+++ EXTRACTED DATA

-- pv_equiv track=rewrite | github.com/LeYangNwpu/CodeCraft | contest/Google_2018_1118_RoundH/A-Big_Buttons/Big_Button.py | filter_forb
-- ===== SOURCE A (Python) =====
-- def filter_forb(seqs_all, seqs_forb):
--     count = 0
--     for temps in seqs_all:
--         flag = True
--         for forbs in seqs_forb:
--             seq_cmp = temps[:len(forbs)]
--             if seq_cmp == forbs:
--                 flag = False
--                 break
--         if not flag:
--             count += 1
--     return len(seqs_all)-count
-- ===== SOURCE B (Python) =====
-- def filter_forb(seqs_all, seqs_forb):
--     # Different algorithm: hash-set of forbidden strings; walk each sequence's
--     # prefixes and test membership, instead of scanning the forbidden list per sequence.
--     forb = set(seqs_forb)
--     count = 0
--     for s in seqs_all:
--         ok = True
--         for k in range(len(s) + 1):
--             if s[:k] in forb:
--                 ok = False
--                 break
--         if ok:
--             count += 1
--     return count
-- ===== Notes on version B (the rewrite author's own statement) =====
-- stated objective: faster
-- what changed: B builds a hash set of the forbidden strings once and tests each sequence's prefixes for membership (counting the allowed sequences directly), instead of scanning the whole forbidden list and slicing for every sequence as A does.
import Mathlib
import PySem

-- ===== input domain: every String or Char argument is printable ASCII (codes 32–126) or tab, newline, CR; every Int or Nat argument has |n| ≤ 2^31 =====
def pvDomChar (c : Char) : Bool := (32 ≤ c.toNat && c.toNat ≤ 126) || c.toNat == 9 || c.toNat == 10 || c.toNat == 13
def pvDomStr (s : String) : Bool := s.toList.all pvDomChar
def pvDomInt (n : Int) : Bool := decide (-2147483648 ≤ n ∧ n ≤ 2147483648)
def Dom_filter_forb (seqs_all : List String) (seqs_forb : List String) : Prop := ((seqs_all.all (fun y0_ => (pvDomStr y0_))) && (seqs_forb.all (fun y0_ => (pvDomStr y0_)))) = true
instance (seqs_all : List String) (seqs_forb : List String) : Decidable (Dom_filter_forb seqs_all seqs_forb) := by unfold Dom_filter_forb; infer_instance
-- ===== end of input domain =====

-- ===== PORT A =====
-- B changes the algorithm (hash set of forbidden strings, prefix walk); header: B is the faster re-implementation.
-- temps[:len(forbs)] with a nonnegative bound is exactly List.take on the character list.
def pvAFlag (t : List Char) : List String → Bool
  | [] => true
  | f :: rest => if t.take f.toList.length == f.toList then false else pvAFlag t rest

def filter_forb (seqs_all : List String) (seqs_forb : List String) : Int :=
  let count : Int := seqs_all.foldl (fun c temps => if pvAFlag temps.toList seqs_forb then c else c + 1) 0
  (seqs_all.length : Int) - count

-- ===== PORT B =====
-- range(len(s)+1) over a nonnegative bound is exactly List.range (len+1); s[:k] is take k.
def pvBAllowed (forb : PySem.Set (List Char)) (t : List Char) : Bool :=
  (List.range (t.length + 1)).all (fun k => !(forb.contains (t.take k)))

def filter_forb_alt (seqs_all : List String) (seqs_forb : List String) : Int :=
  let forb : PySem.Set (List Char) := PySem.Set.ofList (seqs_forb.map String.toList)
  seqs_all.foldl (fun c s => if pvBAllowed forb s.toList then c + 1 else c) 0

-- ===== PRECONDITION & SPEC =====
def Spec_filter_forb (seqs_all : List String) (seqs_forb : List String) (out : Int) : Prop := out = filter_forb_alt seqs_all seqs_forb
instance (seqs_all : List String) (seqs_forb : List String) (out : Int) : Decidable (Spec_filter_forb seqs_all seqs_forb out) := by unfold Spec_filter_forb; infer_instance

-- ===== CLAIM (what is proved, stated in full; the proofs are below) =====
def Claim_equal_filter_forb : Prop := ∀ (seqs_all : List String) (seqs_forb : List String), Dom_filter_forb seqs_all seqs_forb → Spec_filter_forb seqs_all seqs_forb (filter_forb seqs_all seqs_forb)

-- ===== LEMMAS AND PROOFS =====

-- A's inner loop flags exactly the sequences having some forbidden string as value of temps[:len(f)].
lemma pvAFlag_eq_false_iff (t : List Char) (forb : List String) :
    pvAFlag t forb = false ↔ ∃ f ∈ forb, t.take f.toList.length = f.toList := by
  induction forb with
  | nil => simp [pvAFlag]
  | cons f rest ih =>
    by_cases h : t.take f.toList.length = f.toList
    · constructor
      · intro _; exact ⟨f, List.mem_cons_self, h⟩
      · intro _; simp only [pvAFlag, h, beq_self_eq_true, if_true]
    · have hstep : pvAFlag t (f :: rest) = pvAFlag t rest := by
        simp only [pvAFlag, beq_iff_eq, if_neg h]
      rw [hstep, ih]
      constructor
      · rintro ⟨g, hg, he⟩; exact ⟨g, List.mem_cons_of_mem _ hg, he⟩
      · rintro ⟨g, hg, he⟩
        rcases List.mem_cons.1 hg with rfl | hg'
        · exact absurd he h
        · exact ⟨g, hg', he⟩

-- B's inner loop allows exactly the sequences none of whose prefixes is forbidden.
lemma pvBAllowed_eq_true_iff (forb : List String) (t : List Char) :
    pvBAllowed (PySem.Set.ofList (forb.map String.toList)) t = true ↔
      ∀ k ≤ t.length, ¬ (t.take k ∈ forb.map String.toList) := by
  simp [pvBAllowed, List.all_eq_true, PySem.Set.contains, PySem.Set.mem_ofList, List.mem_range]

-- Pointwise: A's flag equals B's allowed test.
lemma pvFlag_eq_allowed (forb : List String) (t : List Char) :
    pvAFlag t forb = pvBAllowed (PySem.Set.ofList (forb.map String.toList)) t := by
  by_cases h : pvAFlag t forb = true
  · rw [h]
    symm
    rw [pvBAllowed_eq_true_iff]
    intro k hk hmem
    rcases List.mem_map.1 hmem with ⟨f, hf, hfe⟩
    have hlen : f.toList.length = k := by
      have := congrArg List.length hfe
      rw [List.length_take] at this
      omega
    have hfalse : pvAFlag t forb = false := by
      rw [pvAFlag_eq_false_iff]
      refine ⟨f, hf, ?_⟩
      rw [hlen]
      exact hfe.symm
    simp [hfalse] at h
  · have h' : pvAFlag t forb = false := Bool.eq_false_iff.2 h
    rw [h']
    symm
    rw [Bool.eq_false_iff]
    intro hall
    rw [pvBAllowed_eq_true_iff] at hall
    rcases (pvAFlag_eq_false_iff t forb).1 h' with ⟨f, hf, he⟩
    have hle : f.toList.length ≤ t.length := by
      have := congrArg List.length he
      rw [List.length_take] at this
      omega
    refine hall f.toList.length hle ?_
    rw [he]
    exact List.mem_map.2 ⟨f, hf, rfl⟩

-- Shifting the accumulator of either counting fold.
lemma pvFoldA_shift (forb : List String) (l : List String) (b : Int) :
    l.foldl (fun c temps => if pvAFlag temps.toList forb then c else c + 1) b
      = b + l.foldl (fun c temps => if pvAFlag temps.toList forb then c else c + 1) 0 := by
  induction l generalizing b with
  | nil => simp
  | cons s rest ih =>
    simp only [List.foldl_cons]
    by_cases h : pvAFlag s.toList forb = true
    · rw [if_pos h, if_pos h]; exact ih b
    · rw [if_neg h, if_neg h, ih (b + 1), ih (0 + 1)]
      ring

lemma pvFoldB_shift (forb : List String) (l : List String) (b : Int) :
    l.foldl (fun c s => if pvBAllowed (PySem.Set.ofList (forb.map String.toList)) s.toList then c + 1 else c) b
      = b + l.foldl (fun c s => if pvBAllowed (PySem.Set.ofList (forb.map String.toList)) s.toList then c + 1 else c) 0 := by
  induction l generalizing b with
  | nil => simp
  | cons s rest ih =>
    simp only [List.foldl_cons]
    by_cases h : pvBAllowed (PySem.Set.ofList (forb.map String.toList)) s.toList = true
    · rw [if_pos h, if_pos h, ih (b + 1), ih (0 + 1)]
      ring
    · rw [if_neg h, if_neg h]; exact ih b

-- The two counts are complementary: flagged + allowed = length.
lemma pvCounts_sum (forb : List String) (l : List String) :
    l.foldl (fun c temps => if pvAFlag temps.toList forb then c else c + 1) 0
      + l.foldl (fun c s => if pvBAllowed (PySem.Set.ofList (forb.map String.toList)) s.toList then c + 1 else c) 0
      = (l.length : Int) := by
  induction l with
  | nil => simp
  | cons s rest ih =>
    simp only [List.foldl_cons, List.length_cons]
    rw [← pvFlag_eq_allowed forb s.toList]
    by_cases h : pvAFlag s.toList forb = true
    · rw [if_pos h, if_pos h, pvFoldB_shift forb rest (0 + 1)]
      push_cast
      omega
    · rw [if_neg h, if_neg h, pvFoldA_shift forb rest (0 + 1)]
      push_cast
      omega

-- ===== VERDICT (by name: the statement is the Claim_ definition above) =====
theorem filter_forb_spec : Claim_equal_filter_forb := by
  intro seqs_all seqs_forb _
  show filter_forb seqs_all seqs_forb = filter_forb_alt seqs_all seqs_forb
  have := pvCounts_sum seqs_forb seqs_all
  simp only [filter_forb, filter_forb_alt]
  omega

++++++

# WORK REQUEST:
Could you reproduce, exactly, every line above from the line with "def pvAFlag (t" to the line with "let count : Int", and no other line? Both ends count.

# OUTPUT BELOW:
def pvAFlag (t : List Char) : List String → Bool
  | [] => true
  | f :: rest => if t.take f.toList.length == f.toList then false else pvAFlag t rest

def filter_forb (seqs_all : List String) (seqs_forb : List String) : Int :=
  let count : Int := seqs_all.foldl (fun c temps => if pvAFlag temps.toList seqs_forb then c else c + 1) 0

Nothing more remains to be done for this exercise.